I tried putting the hits in an aggregate - ORDER BY max(hits)
but that doesn't make sense and isn't what I want.
Fiddle: http://sqlfiddle.com/#!17/cb3c2/17
Upvotes: 3
Views: 355
Reputation: 1270713
You seem to want to take the sum of hits and the maximum. This is easy enough:
select page, sum(hits) as total_hits,
max(case when seqnum = 1 then category end) as category
from (select p.*,
row_number() over (partition by page order by hits desc) as seqnum
from pages p
) p
group by page;
Upvotes: 0
Reputation: 3463
Use a subquery:
select page, cat, hits from
(select page, cat, hits
,max(hits) over (partition by page) as m_hits
from pages) t
where m_hits = hits
Upvotes: 0
Reputation: 10411
There are two problems here:
First is the usage of the last_value. Read a note in the Postgres documentation about the last value:
Note that first_value, last_value, and nth_value consider only the rows within the "window frame", which by default contains the rows from the start of the partition through the last peer of the current row. This is likely to give unhelpful results for nth_value and particularly last_value. You can redefine the frame as being the whole partition by adding ROWS BETWEEN UNBOUNDED PRECEDING AND UNBOUNDED FOLLOWING to the OVER clause. See Section 4.2.8 for more information.

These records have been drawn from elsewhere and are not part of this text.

-- pv_equiv track=rewrite | github.com/habenamare/algorithm-analysis-assignment | 01-arrays.py | is_cumulative
-- ===== SOURCE A (Python) =====
-- def is_cumulative(a, length):
--    if length < 2:
--       return False
--
--    for i in range(1, length):
--       all_previous_elements_sum = 0
--
--       for j in range(0, i):
--          all_previous_elements_sum += a[j];
--
--       if all_previous_elements_sum != a[i]:
--          return False
--
--    return True
-- ===== SOURCE B (Python) =====
-- def is_cumulative(a, length):
--     if length < 2:
--         return False
--     running_sum = a[0]
--     for x in a[1:length]:
--         if x != running_sum:
--             return False
--         running_sum += x
--     return True
-- ===== Notes on version B (the rewrite author's own statement) =====
-- stated objective: simpler
-- what changed: Replaced the nested loop that recomputes the prefix sum from scratch for every index with a single pass over a[1:length] that maintains a running prefix sum.
import Mathlib
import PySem

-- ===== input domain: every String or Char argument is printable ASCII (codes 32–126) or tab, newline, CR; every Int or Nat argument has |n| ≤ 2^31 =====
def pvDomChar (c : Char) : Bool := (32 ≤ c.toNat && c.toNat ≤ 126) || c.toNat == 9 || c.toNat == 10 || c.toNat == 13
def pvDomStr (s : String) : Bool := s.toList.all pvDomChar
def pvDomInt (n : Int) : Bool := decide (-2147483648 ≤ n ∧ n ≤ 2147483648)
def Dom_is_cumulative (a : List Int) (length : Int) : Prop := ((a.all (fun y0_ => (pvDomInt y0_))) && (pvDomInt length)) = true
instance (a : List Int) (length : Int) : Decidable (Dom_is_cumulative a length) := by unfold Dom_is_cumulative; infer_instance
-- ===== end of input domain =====

-- B replaces A's nested loop (prefix sum recomputed from scratch per index) with a single pass keeping a running prefix sum.

-- ===== PORT A =====
-- inner loop: for j in range(0, i): sum += a[j]   (a[j] via pyGetD; in-range inside Pre_, where Python never raises)
def is_cumulative_sumPrev (a : List Int) (i : Int) : Int :=
  (PySem.List.pyRange 0 i 1).foldl (fun acc j => acc + PySem.List.pyGetD a j 0) 0

-- outer loop: for i in range(1, length), early return False (recursion on the index, as Python's lazy range)
def is_cumulative_loop (a : List Int) (i L : Int) : Bool :=
  if _h : i < L then
    if is_cumulative_sumPrev a i ≠ PySem.List.pyGetD a i 0 then false
    else is_cumulative_loop a (i + 1) L
  else true
termination_by (L - i).toNat
decreasing_by omega

def is_cumulative (a : List Int) (length : Int) : Bool :=
  if length < 2 then false
  else is_cumulative_loop a 1 length

-- ===== PORT B =====
-- for x in a[1:length]: early return on mismatch, else add to running sum
def is_cumulative_alt_go (s : Int) : List Int → Bool
  | [] => true
  | x :: rest => if x ≠ s then false else is_cumulative_alt_go (s + x) rest

def is_cumulative_alt (a : List Int) (length : Int) : Bool :=
  if length < 2 then false
  else is_cumulative_alt_go (PySem.List.pyGetD a 0 0)
         (PySem.List.slice a (some 1) (some length))

-- ===== PRECONDITION & SPEC =====
-- Pre_ excludes exactly the inputs where A raises IndexError: length ≥ 2, length > len(a), and
-- every in-range index satisfies the cumulative property (otherwise A returns False before reaching an out-of-range index).
def Pre_is_cumulative (a : List Int) (length : Int) : Prop :=
  length < 2 ∨ length ≤ (a.length : Int) ∨
    ∃ i ∈ List.range a.length, 1 ≤ i ∧ a.getD i 0 ≠ (a.take i).sum
instance (a : List Int) (length : Int) : Decidable (Pre_is_cumulative a length) := by
  unfold Pre_is_cumulative; infer_instance

def pvWitness_is_cumulative : List Int × Int := ([2, 2, 4], 3)

def Spec_is_cumulative (a : List Int) (length : Int) (out : Bool) : Prop := out = is_cumulative_alt a length
instance (a : List Int) (length : Int) (out : Bool) : Decidable (Spec_is_cumulative a length out) := by unfold Spec_is_cumulative; infer_instance

-- ===== CLAIM (what is proved, stated in full; the proofs are below) =====
def Claim_equal_is_cumulative : Prop := ∀ (a : List Int) (length : Int), Dom_is_cumulative a length → Pre_is_cumulative a length → Spec_is_cumulative a length (is_cumulative a length)

-- ===== LEMMAS AND PROOFS =====

-- A's inner loop computes the sum of the first i elements
theorem sumPrev_eq_take_sum (a : List Int) (i : Nat) (h : i ≤ a.length) :
    is_cumulative_sumPrev a (i : Int) = (a.take i).sum := by
  unfold is_cumulative_sumPrev
  induction i with
  | zero => simp
  | succ k ih =>
      rw [show ((k + 1 : Nat) : Int) = (k : Int) + 1 by push_cast; ring,
        PySem.List.pyRange_one_succ_right (by positivity), List.foldl_append]
      rw [ih (Nat.le_of_succ_le h)]
      have hk : k < a.length := h
      simp [PySem.List.pyGetD, PySem.List.pyGet?, PySem.List.pyIdx?, hk,
        List.sum_take_succ _ _ hk]

-- main correspondence between the two loops, by induction on the remaining count m
theorem loop_eq_go (a : List Int) (k m : Nat) (hk : 1 ≤ k) (h : k + m ≤ a.length) :
    is_cumulative_loop a (k : Int) ((k + m : Nat) : Int)
      = is_cumulative_alt_go ((a.take k).sum) ((a.drop k).take m) := by
  induction m generalizing k with
  | zero =>
      rw [is_cumulative_loop]
      simp [is_cumulative_alt_go]
  | succ m ih =>
      have hkl : k < a.length := by omega
      rw [is_cumulative_loop, dif_pos (by exact_mod_cast Nat.lt_add_of_pos_right (Nat.succ_pos m))]
      have hdrop : a.drop k = a[k] :: a.drop (k + 1) := List.drop_eq_getElem_cons hkl
      rw [hdrop]
      simp only [is_cumulative_alt_go, List.take_succ_cons]
      rw [sumPrev_eq_take_sum a k (le_of_lt hkl)]
      have hget : PySem.List.pyGetD a (k : Int) 0 = a[k] := by
        simp [PySem.List.pyGetD, PySem.List.pyGet?, PySem.List.pyIdx?, hkl]
      rw [hget]
      by_cases hc : (a.take k).sum = a[k]
      · rw [if_neg (by simp [hc]), if_neg (by simp [hc.symm])]
        rw [show ((k : Int) + 1) = ((k + 1 : Nat) : Int) by push_cast; ring,
          show ((k + (m + 1) : Nat) : Int) = (((k + 1) + m : Nat) : Int) by push_cast; ring]
        rw [ih (k + 1) (by omega) (by omega), List.sum_take_succ _ _ hkl]
      · rw [if_pos (Ne.symm hc), if_pos hc]

-- when some in-range index violates the cumulative property, both loops hit the first violation (in range) and return false
theorem both_false (a : List Int) (i : Nat) (hi : i < a.length) (hmis : a[i] ≠ (a.take i).sum) :
    ∀ d k, i - k = d → 1 ≤ k → k ≤ i → ∀ L : Int, (i : Int) < L →
      is_cumulative_loop a (k : Int) L = false ∧
      is_cumulative_alt_go ((a.take k).sum) (a.drop k) = false := by
  intro d
  induction d with
  | zero =>
      intro k hd hk1 hki L hL
      have hk : k = i := by omega
      subst hk
      have hkl : k < a.length := hi
      rw [is_cumulative_loop, dif_pos (by omega), List.drop_eq_getElem_cons hkl]
      have hget : PySem.List.pyGetD a (k : Int) 0 = a[k] := by
        simp [PySem.List.pyGetD, PySem.List.pyGet?, PySem.List.pyIdx?, hkl]
      simp only [is_cumulative_alt_go, hget, sumPrev_eq_take_sum a k (le_of_lt hkl)]
      exact ⟨by rw [if_pos (Ne.symm hmis)], by rw [if_pos hmis]⟩
  | succ d ih =>
      intro k hd hk1 hki L hL
      have hki' : k < i := by omega
      have hkl : k < a.length := by omega
      rw [is_cumulative_loop, dif_pos (by omega), List.drop_eq_getElem_cons hkl]
      have hget : PySem.List.pyGetD a (k : Int) 0 = a[k] := by
        simp [PySem.List.pyGetD, PySem.List.pyGet?, PySem.List.pyIdx?, hkl]
      simp only [is_cumulative_alt_go, hget, sumPrev_eq_take_sum a k (le_of_lt hkl)]
      by_cases hc : a[k] = (a.take k).sum
      · rw [if_neg (by simp [hc]), if_neg (by simp [hc.symm])]
        have hrec := ih (k + 1) (by omega) (by omega) (by omega) L hL
        constructor
        · rw [show ((k : Int) + 1) = ((k + 1 : Nat) : Int) by push_cast; ring]
          exact hrec.1
        · rw [show (a.take k).sum + a[k] = (a.take (k + 1)).sum by
            rw [List.sum_take_succ _ _ hkl]]
          exact hrec.2
      · exact ⟨by rw [if_pos (fun h => hc h.symm)], by rw [if_pos hc]⟩

-- ===== VERDICT (by name: the statement is the Claim_ definition above) =====
theorem is_cumulative_spec : Claim_equal_is_cumulative := by
  intro a length _ hpre
  unfold Spec_is_cumulative is_cumulative is_cumulative_alt
  by_cases hl : length < 2
  · simp [hl]
  · rw [if_neg hl, if_neg hl]
    have h2 : (2 : Int) ≤ length := by omega
    by_cases hlen : length ≤ (a.length : Int)
    swap
    · -- length exceeds len(a): Pre_ guarantees an in-range violation; both sides return false there
      rcases hpre with h | h | ⟨i, hi, h1, hmis⟩
      · omega
      · omega
      rw [List.mem_range] at hi
      rw [List.getD_eq_getElem a 0 hi] at hmis
      have hboth := both_false a i hi hmis (i - 1) 1 (by omega) le_rfl (by omega) length (by omega)
      have hA : is_cumulative_loop a 1 length = false := by
        exact_mod_cast hboth.1
      rw [hA]
      have hne : 0 < a.length := by omega
      have hget0 : PySem.List.pyGetD a 0 0 = (a.take 1).sum := by
        match a, hne with
        | x :: xs, _ => simp [PySem.List.pyGetD, PySem.List.pyGet?, PySem.List.pyIdx?]
      have hslice : PySem.List.slice a (some 1) (some length) = a.drop 1 := by
        rw [PySem.List.slice_toNat _ (by norm_num) (by omega)]
        norm_num
        omega
      rw [hget0, hslice, hboth.2]
    have hslice : PySem.List.slice a (some 1) (some length) = (a.drop 1).take (length.toNat - 1) := by
      rw [PySem.List.slice_toNat _ (by norm_num) (by omega)]
      norm_num
    have hget0 : PySem.List.pyGetD a 0 0 = (a.take 1).sum := by
      have h0 : 0 < a.length := by omega
      match a, h0 with
      | x :: xs, _ => simp [PySem.List.pyGetD, PySem.List.pyGet?, PySem.List.pyIdx?]
    rw [hslice, hget0]
    have key := loop_eq_go a 1 (length.toNat - 1) le_rfl (by omega)
    rw [show ((1 + (length.toNat - 1) : Nat) : Int) = length by omega] at key
    exact_mod_cast key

I recommend you convert it to first_value:
SELECT page,
first_value(cat) over (partition BY page ORDER BY hits DESC) as category,
hits
FROM pages
The second problem is that you can't use the window function directly in the GROUP BY clause, you need to use a subquery or a cte:
select page, category,
sum(hits)
from (
SELECT page,
first_value(cat) over (partition BY page ORDER BY hits DESC) as category,
hits
FROM pages
) a
GROUP BY 1, 2
Upvotes: 2
Reputation: 121804
Use the window function first_value()
over the reversed order of hits
in a derived table (a subquery in FROM clause):
select
page,
category,
sum(hits) as sum_of_hits
from (
select
page,
first_value(cat) over (partition by page order by hits desc) as category,
hits
from pages
) s
group by 1, 2
order by 1;
Upvotes: 1